Books are both reservoirs of information and works of explanation and interpretation. The key words here are interpretation and explanation. The basic point to remember is that when you read a book your main goal should be to understand the author's major conclusions and interpretation/point of view. Remember, you are not writing a book report, which is a simple summary of a book, but a book review. Book reviews are more complicated and demanding.
Reviewers report on the content and evaluate the book, discussing matters such as the author's evidence, logic, style, conclusions, and organization.

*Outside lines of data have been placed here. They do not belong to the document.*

-- pv_equiv track=rewrite | github.com/oxpig/ANARCI | lib/python/anarci/schemes.py | get_cdr3_annotations
-- ===== SOURCE A (Python) =====
-- def get_cdr3_annotations(length, scheme="imgt", chain_type=""):
--     """
--     Given a length of a cdr3 give back a list of the annotations that should be applied to the sequence.
--
--     This function should be depreciated
--     """
--     az = "ABCDEFGHIJKLMNOPQRSTUVWXYZ"
--     za = "ZYXWVUTSRQPONMLKJIHGFEDCBA"
--
--     if scheme=="imgt":
--         start, end = 105, 118 # start (inclusive) end (exclusive)
--         annotations = [None for _ in range(max(length,13))]
--         front = 0
--         back  = -1
--         assert (length-13) < 50, "Too many insertions for numbering scheme to handle" # We ran out of letters.
--         for i in range(min(length,13)):
--             if i%2:
--                 annotations[back] = (end+back, " ")
--                 back -= 1
--             else:
--                 annotations[front] = (start+front, " ")
--                 front += 1
--         for i in range(max(0,length-13)): # add insertions onto 111 and 112 in turn
--             if i%2:
--                 annotations[back] = (112, za[back+6])
--                 back-=1
--             else:
--                 annotations[front] = (111, az[front-7])
--                 front +=1
--         return annotations
--
--     elif scheme in [ "chothia", "kabat"] and chain_type=="heavy": # For chothia and kabat
--         # Number forwards from 93
--         insertions = max(length - 10, 0)
--         assert insertions < 27, "Too many insertions for numbering scheme to handle" # We ran out of letters.
--         ordered_deletions = [ (100, ' '), (99,' '), (98,' '), (97,' '), (96,' '), (95,' '), (101,' '),(102,' '),(94,' '), (93,' ') ]
--         annotations = sorted( ordered_deletions[ max(0, 10-length): ] + [ (100,a) for a in az[:insertions ] ] )
--         return annotations
--
--     elif scheme in [ "chothia", "kabat"] and chain_type=="light":
--         # Number forwards from 89
--         insertions = max(length - 9, 0)
--         assert insertions < 27, "Too many insertions for numbering scheme to handle" # We ran out of letters.
--         ordered_deletions = [ (95,' '),(94,' '),(93,' '),( 92,' '),(91,' '),(96,' '),(97,' '),(90,' '),(89,' ') ]
--         annotations = sorted( ordered_deletions[ max(0, 9-length): ] + [ (95,a) for a in az[:insertions ] ] )
--         return annotations
--
--     else:
--         raise AssertionError("Unimplemented scheme")
-- ===== SOURCE B (Python) =====
-- def get_cdr3_annotations(length, scheme="imgt", chain_type=""):
--     """Offset-arithmetic reconstruction: build the annotation list directly in
--     its final order instead of mutating with front/back pointers or sorting."""
--     az = "ABCDEFGHIJKLMNOPQRSTUVWXYZ"
--
--     if scheme == "imgt":
--         assert (length - 13) < 50, "Too many insertions for numbering scheme to handle"
--         m = min(max(length, 0), 13)          # ordinary positions filled
--         e = max(length - 13, 0)              # insertion letters needed
--         f, b = (m + 1) // 2, m // 2          # front / back ordinary counts
--         fe, be = (e + 1) // 2, e // 2        # front / back insertion counts
--         front = [(105 + j, ' ') for j in range(f)] + [(111, az[j]) for j in range(fe)]
--         back = [(117 - j, ' ') for j in range(b)] + [(112, az[j]) for j in range(be)]
--         gap = max(length, 13) - len(front) - len(back)
--         return front + [None] * gap + back[::-1]
--
--     elif scheme in ("chothia", "kabat") and chain_type == "heavy":
--         insertions = max(length - 10, 0)
--         assert insertions < 27, "Too many insertions for numbering scheme to handle"
--         kept = set([93, 94, 102, 101, 95, 96, 97, 98, 99, 100][:max(min(length, 10), 0)])
--         return ([(p, ' ') for p in range(93, 101) if p in kept]
--                 + [(100, a) for a in az[:insertions]]
--                 + [(p, ' ') for p in (101, 102) if p in kept])
--
--     elif scheme in ("chothia", "kabat") and chain_type == "light":
--         insertions = max(length - 9, 0)
--         assert insertions < 27, "Too many insertions for numbering scheme to handle"
--         kept = set([89, 90, 97, 96, 91, 92, 93, 94, 95][:max(min(length, 9), 0)])
--         return ([(p, ' ') for p in range(89, 96) if p in kept]
--                 + [(95, a) for a in az[:insertions]]
--                 + [(p, ' ') for p in (96, 97) if p in kept])
--
--     else:
--         raise AssertionError("Unimplemented scheme")
-- ===== Notes on version B (the rewrite author's own statement) =====
-- stated objective: alternative
-- what changed: A fills a preallocated list via alternating front/back pointer mutation (imgt) and builds scrambled lists that it sorts (chothia/kabat); B computes front/back counts by offset arithmetic and emits every segment of the result directly in its final order, with no pointer mutation and no sort.
import Mathlib
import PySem
-- ===== VERDICT (by name: the statement is the Claim_ definition above) =====
theorem solution_spec : Claim_equal_solution := by
  intro scores _
  show solution scores = solution_alt scores
  have hlen := PySem.List.len_eq scores
  have hA : solution scores =
      (PySem.List.enumerate
          (PySem.List.sorted2 (PySem.List.pyRange 0 (PySem.List.len scores))
            (fun i => -(PySem.List.pyGetD scores i 0)) (fun i => i + 1)) 0).foldl
        (fun g p => PySem.List.pySetD g p.2
          (pvGrade (PySem.Int.floordiv (PySem.List.len scores) 3) p.1))
        (List.replicate scores.length "") := rfl
  have hB : solution_alt scores =
      (PySem.List.enumerate scores 0).map
        (fun p : Int × Int =>
          pvGrade (PySem.Int.floordiv (PySem.List.len scores) 3)
            ((scores.map (fun t => if p.2 < t then (1 : Int) else 0)).sum
              + (PySem.List.count (PySem.List.slice scores none (some p.1)) p.2 : Int))) := by
    have h0 : solution_alt scores =
        (PySem.List.enumerate scores 0).foldl
          (fun out p => out ++ [pvGrade (PySem.Int.floordiv (PySem.List.len scores) 3)
            ((scores.map (fun t => if p.2 < t then (1 : Int) else 0)).sum
              + (PySem.List.count (PySem.List.slice scores none (some p.1)) p.2 : Int))]) [] := rfl
    rw [h0, PySem.List.foldl_append_singleton_eq_map]
    rw [List.nil_append]
  rw [hA, hB]
  have hperm := pv_order_perm scores
  have hmemL : ∀ x, x ∈ (PySem.List.sorted2 (PySem.List.pyRange 0 (PySem.List.len scores))
      (fun i => -(PySem.List.pyGetD scores i 0)) (fun i => i + 1)) ↔
      0 ≤ x ∧ x < (scores.length : Int) := by
    intro x
    rw [hperm.mem_iff, hlen, PySem.List.mem_pyRange_one]
  have hnodup : (PySem.List.sorted2 (PySem.List.pyRange 0 (PySem.List.len scores))
      (fun i => -(PySem.List.pyGetD scores i 0)) (fun i => i + 1)).Nodup :=
    hperm.nodup_iff.mpr (PySem.List.nodup_pyRange_one _ _)
  apply List.ext_getElem?
  intro m
  by_cases hm : m < scores.length
  · -- in range
    have hgd : scores.getD m 0 = scores[m] := pv_getD_eq scores m hm
    have hmem : ((m : Nat) : Int) ∈ (PySem.List.sorted2 (PySem.List.pyRange 0 (PySem.List.len scores))
        (fun i => -(PySem.List.pyGetD scores i 0)) (fun i => i + 1)) :=
      (hmemL _).mpr ⟨by positivity, by exact_mod_cast hm⟩
    have hidx := pv_index_eq_countP (pvLt scores) (pvLt_asymm scores) _
      (pv_order_pairwise scores) ((m : Nat) : Int) hmem
    have hcnt : (PySem.List.sorted2 (PySem.List.pyRange 0 (PySem.List.len scores))
        (fun i => -(PySem.List.pyGetD scores i 0)) (fun i => i + 1)).countP
          (fun j => pvLt scores j ((m : Nat) : Int)) =
        scores.countP (fun t => decide (scores.getD m 0 < t)) +
          (scores.take m).countP (fun t => t == scores.getD m 0) := by
      rw [hperm.countP_eq, hlen, PySem.List.pyRange_zero_nat, List.countP_map]
      exact pv_countP_range scores m hm
    have hL := pv_fold_set (PySem.Int.floordiv (PySem.List.len scores) 3) _ 0
      (List.replicate scores.length "") hnodup
      (by
        intro x hx
        rcases (hmemL x).mp hx with ⟨h0, h1⟩
        constructor
        · exact h0
        · simpa using h1)
      m (by simpa using hm)
    rw [hL, hidx, hcnt]
    have henumlen : m < (PySem.List.enumerate scores 0).length := by
      simpa [PySem.List.length_enumerate] using hm
    rw [List.getElem?_map, List.getElem?_eq_getElem henumlen,
      PySem.List.getElem_enumerate scores 0 m henumlen]
    simp only [Option.map_some, Option.some.injEq, zero_add]
    have hsum : (scores.map (fun t => if scores[m] < t then (1 : Int) else 0)).sum
        = ((scores.countP (fun t => decide (scores[m] < t)) : Nat) : Int) := by
      have := PySem.List.sum_map_ite_one_zero (fun t => decide (scores[m] < t)) scores
      simpa using this
    have hslice : PySem.List.slice scores none (some ((m : Nat) : Int)) = scores.take m := by
      rw [PySem.List.slice_to scores (by positivity)]
      simp
    have hcount : (PySem.List.count (scores.take m) scores[m] : Nat) =
        (scores.take m).countP (fun t => t == scores[m]) := by
      rw [PySem.List.count_eq]
      rfl
    rw [hslice, hsum, hcount, hgd]
    push_cast
    ring_nf
  · -- out of range: both sides none
    have hm' : scores.length ≤ m := Nat.le_of_not_lt hm
    rw [List.getElem?_eq_none, List.getElem?_eq_none]
    · simp [PySem.List.length_enumerate]
      omega
    · rw [pv_fold_set_length]
      simpa using hm'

The Thesis: The first thing to look for is the author's thesis or central argument. Keep in mind that the thesis is not necessarily the subject of the book. The subject of a book may be a biography of Franklin D. Roosevelt, but the thesis may be that Roosevelt was a great wartime leader but a poor interpreter of the postwar world. A book may have several sub-themes, but a good book has a primary thesis.
How do you find the main thesis? Read the book thoughtfully. Always read the Introduction or Preface, since authors use these to state the reasons why they wrote their book. Next, read the Conclusion (or last chapter), since authors usually review their purposes in their conclusions. If you know the author's conclusion, you can keep it in mind when you go back and read the book from start finish, and that knowledge will help you understand what you read.
Another helpful suggestion is to skim the book quickly the first time you look at it: read the table of contents, look at the first and last paragraphs in each chapter, look at the illustrations (if any) and the legends under them. This sort of reading will help you absorb the meaning of the book and the author's point of view. This kind of reading also helps you remember better when you begin your methodical reading of the book.
The Organization of the Review: The thesis of the book usually comes first in a review. You might begin with a quotation from the book that spells this thesis out. Also, identify the author as quickly as you can, so that your reader will know early on who the person is who wrote this book (a professional historian, an amateur historian, an archivist, a novelist, etc.).
Once you introduce the thesis of the book, go on to develop the main ideas. Avoid the temptation to summarize each chapter. Don't try to report every interesting detail, but recount a few interesting aspects. As a reviewer, you are expected to make some judgments, whether on the accuracy of the book (if you know the field well or have specialized knowledge of the subject matter) or on your own opinion/feelings about the book. Did you like it? Mistrust it? Find it interesting?
From these initial feelings you can go on to analyze them. Why did you like/dislike the book, mistrust it, find it interesting? What was interesting/uninteresting about it? By analyzing your intuitions you can provide a foundation of informal reasoning and questioning that can serve as the basis of your more formal analysis of the book.
Checklist for Writing Critical Book Reviews:
1. Always give the author's main thesis.
2. Always give some of the evidence that the author gives to support this major thesis.
3. Identify the author and state his/her biases.
4. Avoid lengthy comments on the style of the book, but do indicate whether it is well-written or not.
5. Comment on what the book added to your understanding of the
6. Avoid vague generalizations or polemical attacks on the book.
7. Don't feel compelled to say negative things about the book. If you find problems or faults with the book, or disagree with the author's thesis, state these objections. But you are not obliged to look for petty problems just to have something t criticize.
8. Judge the book the author has written. You may wish the author had written a different book, but this is the book the author wrote, so don't review it as if it should be another book.
9. Quote selectively from the book you are reviewing. Quotations give some of the book's tone and may express thoughts in a sharp and concise way. But avoid long chunks of quotations. You must show your readers that you have understood the book you are reviewing and can provide pungent analysis of it.
10. Whenever possible, bring some of your own knowledge to bear on the book; something you have learned in class, read in another course, or from your own experience.
If you have thoughts about ideas the author overlooked, mention them in the review--but avoid giving the impression that you are an independent expert on the subject (if you are not); that gives a dishonest impression.
A book review should observe the basic requirements of literary discourse. There should be an introduction (an overview of your thesis or ideas concerning the book), a middle section in which you develop your argument, and a brief conclusion. As always, clarity and grammatical precision are important if your reader is to understand what you are saying.
From: Richard Marius, A Short Guide to Writing About History, 1st ed. (Glenview, IL: Scott, Foresman, 1989), pp. 178-192.